Pov: Gavi
Dybala bardzo szybko ogarnął nam lot do Barcelony. Jeszcze dzisiaj w nocy mamy być na miejscu. Spakowałem swoje rzeczy do walizki i czekałem na Dybalę który miał podjechać samochodem pod dom Zalewskiego.
- Ja będę się zbierał.
- Okej.
Zalewski ledwo mógł wypowiedzieć to jedno słowo gdyż Zieliński go łaskotał. Aż zjebał się z kanapy. Obawiam się tak szczerze ich tu zostawić bo nie wiadomo co im do łba przyjedzie.

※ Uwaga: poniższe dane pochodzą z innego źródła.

-- pv_equiv track=rewrite | github.com/Fondamenti18/fondamenti-di-programmazione | students/1808728/homework04/program01.py | ricerca_chiave
-- ===== SOURCE A (Python) =====
-- def ricerca_chiave(dga):
--     m = list(dga.values())
--     m = [item for sublist in m for item in sublist]
--     m1 = list(dga.keys())
--     for i in range(len(m1)):
--         if m1[i] not in m:
--             if i > 0:
--                 dga = list(dga.items())
--                 m3 = dga[i]
--                 del dga[i]
--                 dga = [m3] + dga
--                 dga = dict(dga)
--     return(dga)
-- ===== SOURCE B (Python) =====
-- def ricerca_chiave(dga):
--     flat = [x for vs in dga.values() for x in vs]
--     move, rest = [], []
--     for i, kv in enumerate(dga.items()):
--         if i > 0 and kv[0] not in flat:
--             move.append(kv)
--         else:
--             rest.append(kv)
--     return dict(move[::-1] + rest)
-- ===== Notes on version B (the rewrite author's own statement) =====
-- stated objective: faster
-- what changed: Instead of repeatedly rebuilding the dict (list/del/prepend/dict round per absent key), B computes the final key order in one pass: it partitions the items into 'move' (index>0, key absent from the flattened values) and 'rest', and returns dict(reversed(move) + rest).
import Mathlib
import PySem

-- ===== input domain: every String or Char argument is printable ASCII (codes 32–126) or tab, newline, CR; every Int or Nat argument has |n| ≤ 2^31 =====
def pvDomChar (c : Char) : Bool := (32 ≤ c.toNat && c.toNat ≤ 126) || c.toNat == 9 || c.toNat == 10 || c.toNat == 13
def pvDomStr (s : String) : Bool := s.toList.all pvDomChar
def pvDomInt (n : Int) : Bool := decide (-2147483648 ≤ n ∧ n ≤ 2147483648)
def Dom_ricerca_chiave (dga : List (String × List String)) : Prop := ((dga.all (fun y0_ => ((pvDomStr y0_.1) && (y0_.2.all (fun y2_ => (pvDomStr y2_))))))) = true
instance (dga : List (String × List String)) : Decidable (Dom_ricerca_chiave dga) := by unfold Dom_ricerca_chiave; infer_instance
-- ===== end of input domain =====

-- B replaces A's repeated dict rebuilding (one list/del/prepend/dict round per moved key) by a
-- single partitioning pass that computes the final item order once (objective: faster, measured).

-- ===== PORT A =====
-- loop body of A: 'if m1[i] not in m: if i > 0: dga = list(dga.items()); m3 = dga[i]; del dga[i]; dga = [m3] + dga; dga = dict(dga)'
def pvStepA (m1 m : List String) (st : List (String × List String)) (i : Int) : List (String × List String) :=
  match PySem.List.pyGet? m1 i with
  | none => st        -- unreachable: i ranges over range(len(m1)) and the state keeps length len(m1)
  | some k =>
    if !(m.contains k) then
      if i > 0 then
        match PySem.List.pop? st i with    -- m3 = dga[i]; del dga[i]
        | none => st  -- unreachable (index in range)
        | some (m3, rest) => (PySem.Dict.ofList ([m3] ++ rest)).items   -- dga = dict([m3] + dga)
      else st
    else st

def ricerca_chiave (dga : List (String × List String)) : List (String × List String) :=
  let m0 := dga.map Prod.snd                      -- m = list(dga.values())
  let m := m0.flatMap (fun sublist => sublist)    -- m = [item for sublist in m for item in sublist]
  let m1 := dga.map Prod.fst                      -- m1 = list(dga.keys())
  (PySem.List.pyRange 0 (m1.length : Int)).foldl (pvStepA m1 m) dga

-- ===== PORT B =====
-- loop body of B: append kv to move (index > 0 and key absent from flat) or to rest
def pvStepB (flat : List String)
    (mr : List (String × List String) × List (String × List String))
    (p : Int × (String × List String)) : List (String × List String) × List (String × List String) :=
  if p.1 > 0 && !(flat.contains p.2.1) then (mr.1 ++ [p.2], mr.2) else (mr.1, mr.2 ++ [p.2])

def ricerca_chiave_alt (dga : List (String × List String)) : List (String × List String) :=
  let flat := dga.flatMap Prod.snd                                    -- flat = [x for vs in dga.values() for x in vs]
  let mr := (PySem.List.enumerate dga).foldl (pvStepB flat) ([], [])  -- for i, kv in enumerate(dga.items()): …
  (PySem.Dict.ofList (mr.1.reverse ++ mr.2)).items                    -- dict(move[::-1] + rest); [::-1] is List.reverse (exact)

-- ===== PRECONDITION & SPEC =====
-- The argument models a Python dict, which cannot hold duplicate keys: assoc lists with a
-- repeated key correspond to no input the Python function can receive, so they are excluded.
def Pre_ricerca_chiave (dga : List (String × List String)) : Prop := (dga.map Prod.fst).Nodup
instance (dga : List (String × List String)) : Decidable (Pre_ricerca_chiave dga) := by unfold Pre_ricerca_chiave; infer_instance

def pvWitness_ricerca_chiave : (List (String × List String)) := [("a", ["b"]), ("b", []), ("c", ["a"])]

def Spec_ricerca_chiave (dga : List (String × List String)) (out : List (String × List String)) : Prop := out = ricerca_chiave_alt dga
instance (dga : List (String × List String)) (out : List (String × List String)) : Decidable (Spec_ricerca_chiave dga out) := by unfold Spec_ricerca_chiave; infer_instance

-- ===== CLAIM (what is proved, stated in full; the proofs are below) =====
def Claim_equal_ricerca_chiave : Prop := ∀ (dga : List (String × List String)), Dom_ricerca_chiave dga → Pre_ricerca_chiave dga → Spec_ricerca_chiave dga (ricerca_chiave dga)

-- ===== LEMMAS AND PROOFS =====

-- dict(pairs) on pairs with pairwise-distinct keys is the identity (as an items list)
lemma pv_items_ofList (l : List (String × List String)) (h : (l.map Prod.fst).Nodup) :
    (PySem.Dict.ofList l).items = l := by
  have := PySem.Dict.items_foldl_insert_fresh l Prod.fst Prod.snd (PySem.Dict.empty)
    (by intro a _; rfl) h
  simpa [PySem.Dict.ofList, PySem.Dict.update, PySem.Dict.empty] using this

-- invariant of A's loop from index i ≥ 1 on: the state is reverse(moved) ++ kept ++ remaining,
-- and the loop moves exactly the remaining items whose key is absent from `flat`
lemma pv_loopA_inv (m1 flat : List String) :
    ∀ (r : List (String × List String)) (i : Nat) (mv c : List (String × List String)),
    mv.length + c.length = i → 1 ≤ i →
    m1.length = i + r.length →
    m1.drop i = r.map Prod.fst →
    ((mv.reverse ++ c ++ r).map Prod.fst).Nodup →
    (PySem.List.pyRange (i : Int) (m1.length : Int)).foldl (pvStepA m1 flat) (mv.reverse ++ c ++ r)
      = (mv ++ r.filter (fun kv => !(flat.contains kv.1))).reverse
        ++ (c ++ r.filter (fun kv => flat.contains kv.1)) := by
  intro r
  induction r with
  | nil =>
    intro i mv c hlen h1 hmlen hdrop hnd
    rw [PySem.List.pyRange_one_eq_nil (by simp at hmlen; exact_mod_cast (by omega : m1.length ≤ i))]
    simp
  | cons kv r' ih =>
    intro i mv c hlen h1 hmlen hdrop hnd
    have hlt : (i:Int) < (m1.length:Int) := by
      have h : i < m1.length := by simp only [List.length_cons] at hmlen; omega
      exact_mod_cast h
    rw [PySem.List.pyRange_one_cons hlt]
    simp only [List.foldl_cons]
    have hget : PySem.List.pyGet? m1 (i:Int) = some kv.1 := by
      rw [PySem.List.pyGet?_natCast]
      have h0 : (List.drop i m1)[0]? = some kv.1 := by rw [hdrop]; rfl
      rw [List.getElem?_drop] at h0; simpa using h0
    have hcast : (i:Int) + 1 = ((i+1 : Nat) : Int) := by push_cast; ring
    have hdrop' : List.drop (i+1) m1 = r'.map Prod.fst := by
      have h2 := congrArg (List.drop 1) hdrop
      rw [List.drop_drop] at h2
      simpa [Nat.add_comm] using h2
    by_cases hc : kv.1 ∈ flat
    · have hstep : pvStepA m1 flat (mv.reverse ++ c ++ (kv :: r')) (i:Int)
          = mv.reverse ++ c ++ (kv :: r') := by
        simp [pvStepA, hget, hc]
      rw [hstep]
      have hst : mv.reverse ++ c ++ (kv :: r') = mv.reverse ++ (c ++ [kv]) ++ r' := by simp
      rw [hst, hcast, ih (i+1) mv (c ++ [kv]) (by simp; omega) (by omega)
        (by simp at hmlen ⊢; omega) hdrop' (by rw [← hst]; exact hnd)]
      simp [hc]
    · have hpos : (0:Int) < (i:Int) := by exact_mod_cast (by omega : 0 < i)
      have hL1 : (mv.reverse ++ c).length = i := by simp; omega
      have hilen : i < (mv.reverse ++ c ++ (kv :: r')).length := by simp; omega
      have hpop := PySem.List.pop?_natCast (mv.reverse ++ c ++ (kv :: r')) i hilen
      have hgi : (mv.reverse ++ c ++ (kv :: r'))[i]'hilen = kv := by
        rw [List.getElem_append_right (by omega)]
        simp [hL1]
      have herase : (mv.reverse ++ c ++ (kv :: r')).eraseIdx i = mv.reverse ++ c ++ r' := by
        rw [List.eraseIdx_append_of_length_le (le_of_eq hL1)]
        simp [hL1]
      rw [hgi, herase] at hpop
      have hndnew : ((kv :: (mv.reverse ++ c ++ r')).map Prod.fst).Nodup := by
        have hperm : (mv.reverse ++ c ++ (kv :: r')).Perm (kv :: (mv.reverse ++ c ++ r')) := by
          simpa using (List.perm_middle (a := kv) (l₁ := mv.reverse ++ c) (l₂ := r'))
        exact ((hperm.map Prod.fst).nodup_iff).mp hnd
      have hstep : pvStepA m1 flat (mv.reverse ++ c ++ (kv :: r')) (i:Int)
          = kv :: (mv.reverse ++ c ++ r') := by
        simp only [pvStepA, hget]
        simp only [List.contains_eq_mem, hc, decide_false, Bool.not_false, hpos, if_pos, hpop]
        exact pv_items_ofList _ hndnew
      rw [hstep]
      have hst : kv :: (mv.reverse ++ c ++ r') = (mv ++ [kv]).reverse ++ c ++ r' := by simp
      rw [hst, hcast, ih (i+1) (mv ++ [kv]) c (by simp; omega) (by omega)
        (by simp at hmlen ⊢; omega) hdrop' (by rw [← hst]; exact hndnew)]
      simp [hc]

-- B's partition loop over indices ≥ 1 is a filter split
lemma pv_loopB_inv (flat : List String) :
    ∀ (t : List (String × List String)) (s : Int), 1 ≤ s →
    ∀ (mv rest : List (String × List String)),
    (PySem.List.enumerate t s).foldl (pvStepB flat) (mv, rest)
      = (mv ++ t.filter (fun kv => !(flat.contains kv.1)),
         rest ++ t.filter (fun kv => flat.contains kv.1)) := by
  intro t
  induction t with
  | nil => intro s hs mv rest; simp [PySem.List.enumerate]
  | cons kv t ih =>
    intro s hs mv rest
    rw [PySem.List.enumerate_cons]
    simp only [List.foldl_cons]
    have hpos : (0:Int) < s := by omega
    by_cases hc : kv.1 ∈ flat
    · have hstep : pvStepB flat (mv, rest) (s, kv) = (mv, rest ++ [kv]) := by
        simp [pvStepB, hc]
      rw [hstep, ih (s+1) (by omega)]
      simp [hc]
    · have hstep : pvStepB flat (mv, rest) (s, kv) = (mv ++ [kv], rest) := by
        simp [pvStepB, hc, hpos]
      rw [hstep, ih (s+1) (by omega)]
      simp [hc]

-- the two pairs of filters coincide and their recombination is a permutation of the input
lemma pv_perm (flat : List String) (kv0 : String × List String) (t : List (String × List String)) :
    ((t.filter (fun kv => !(flat.contains kv.1))).reverse
      ++ (kv0 :: t.filter (fun kv => flat.contains kv.1))).Perm (kv0 :: t) := by
  refine List.Perm.trans List.perm_middle (List.Perm.cons _ ?_)
  have h1 : (t.filter (fun kv => !(flat.contains kv.1))).reverse.Perm
      (t.filter (fun kv => !(flat.contains kv.1))) := List.reverse_perm _
  refine List.Perm.trans (h1.append_right _) ?_
  have h2 : t.filter (fun kv => !!(flat.contains kv.1)) = t.filter (fun kv => flat.contains kv.1) :=
    List.filter_congr (by intro x _; simp)
  have h3 := List.filter_append_perm (fun kv => !(flat.contains kv.1)) t
  rw [h2] at h3
  exact h3

-- ===== VERDICT (by name: the statement is the Claim_ definition above) =====
theorem ricerca_chiave_spec : Claim_equal_ricerca_chiave := by
  intro dga _hdom hpre
  unfold Spec_ricerca_chiave
  cases dga with
  | nil => rfl
  | cons kv0 t =>
    have hA : ricerca_chiave (kv0 :: t)
        = (t.filter (fun kv => !(((kv0 :: t).flatMap Prod.snd).contains kv.1))).reverse
          ++ (kv0 :: t.filter (fun kv => ((kv0 :: t).flatMap Prod.snd).contains kv.1)) := by
      have hflat : ((kv0 :: t).map Prod.snd).flatMap (fun sublist => sublist)
          = (kv0 :: t).flatMap Prod.snd := by simp [List.flatMap_map]
      show (PySem.List.pyRange 0 ((((kv0 :: t).map Prod.fst)).length : Int)).foldl
          (pvStepA ((kv0 :: t).map Prod.fst)
            (((kv0 :: t).map Prod.snd).flatMap (fun sublist => sublist))) (kv0 :: t) = _
      rw [hflat]
      rw [PySem.List.pyRange_one_cons (by simp : (0:Int) < (((kv0 :: t).map Prod.fst).length : Int))]
      simp only [List.foldl_cons]
      have hstep0 : pvStepA ((kv0 :: t).map Prod.fst) ((kv0 :: t).flatMap Prod.snd) (kv0 :: t) 0
          = kv0 :: t := by
        simp [pvStepA]
      have hone : (0:Int) + 1 = ((1 : Nat) : Int) := by norm_num
      rw [hstep0, hone]
      have hmain := pv_loopA_inv ((kv0 :: t).map Prod.fst) ((kv0 :: t).flatMap Prod.snd) t 1 [] [kv0]
        (by simp) (le_refl 1) (by simp; omega) (by simp) hpre
      simp only [List.reverse_nil, List.nil_append, List.singleton_append] at hmain
      rw [hmain]
    have hB : ricerca_chiave_alt (kv0 :: t)
        = (t.filter (fun kv => !(((kv0 :: t).flatMap Prod.snd).contains kv.1))).reverse
          ++ (kv0 :: t.filter (fun kv => ((kv0 :: t).flatMap Prod.snd).contains kv.1)) := by
      show (PySem.Dict.ofList
          ((((PySem.List.enumerate (kv0 :: t)).foldl (pvStepB ((kv0 :: t).flatMap Prod.snd)) ([], [])).1).reverse
            ++ ((PySem.List.enumerate (kv0 :: t)).foldl (pvStepB ((kv0 :: t).flatMap Prod.snd)) ([], [])).2)).items = _
      rw [PySem.List.enumerate_cons]
      simp only [List.foldl_cons]
      have hstep0 : pvStepB ((kv0 :: t).flatMap Prod.snd) ([], []) (0, kv0) = ([], [kv0]) := by
        simp [pvStepB]
      rw [hstep0, pv_loopB_inv ((kv0 :: t).flatMap Prod.snd) t (0+1) (by norm_num) [] [kv0]]
      simp only [List.nil_append]
      exact pv_items_ofList _
        ((((pv_perm ((kv0 :: t).flatMap Prod.snd) kv0 t).map Prod.fst).nodup_iff).mpr hpre)
    rw [hA, hB]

Dybala był już pod domem zatem wbiłem mu do auta z walizką.
- Gotowy.
- No. A ty?
- Też.
No i ruszyliśmy w kierunku lotniska. Mam nadziję że lot odbędzie się bez komplikacji i bez opóźnień i jak najszybciej będziemy w Barcelonie.
***
Była 22.50 gdy wylądowaliśmy. Chwilę po tym rozdzieliłem się z Dybalą. On udał się do hotelu który sobie zarezerwował a ja szedłem do Roberta. W połowie drogi uświadomiłem sobie że mogłem go chociaż uprzedzić. Ale teraz nie chciało mi się już do niego dzwonić.
Pov: Robert Lewandowski
Oglądałem nudny film na kanapie przysypiając gdy usłyszałem dzwonek do drzwi. Kogo tu do chuja niesie Otworzyłem drzwi a przed nimi ujrzałem Pabla.
- Gaviii! Nie spodziewałem się że jeszcze dzisiaj cię zobaczę!
- No tak jakoś wyszło.
- Wchodź.
- A dziewczynki śpią?
- Tak. Jakieś 30 minut temu poszły spać.
- A co z twoją żoną?
- Nadal jej nie odpisałem. Jutro się tym zajmiemy bo jest późno.
- Dobra.
- Jesteś głodny? Bo idę sobie coś zrobić.
- No coś bym zjadł.
Poszedłem do kuchni w celu zrobienia jakiś kanapek na szybko. Gdy już je zrobiłem i szedłem do salonu ujrzałem śpiącego przykrytego po samą szyję kocem Pabla.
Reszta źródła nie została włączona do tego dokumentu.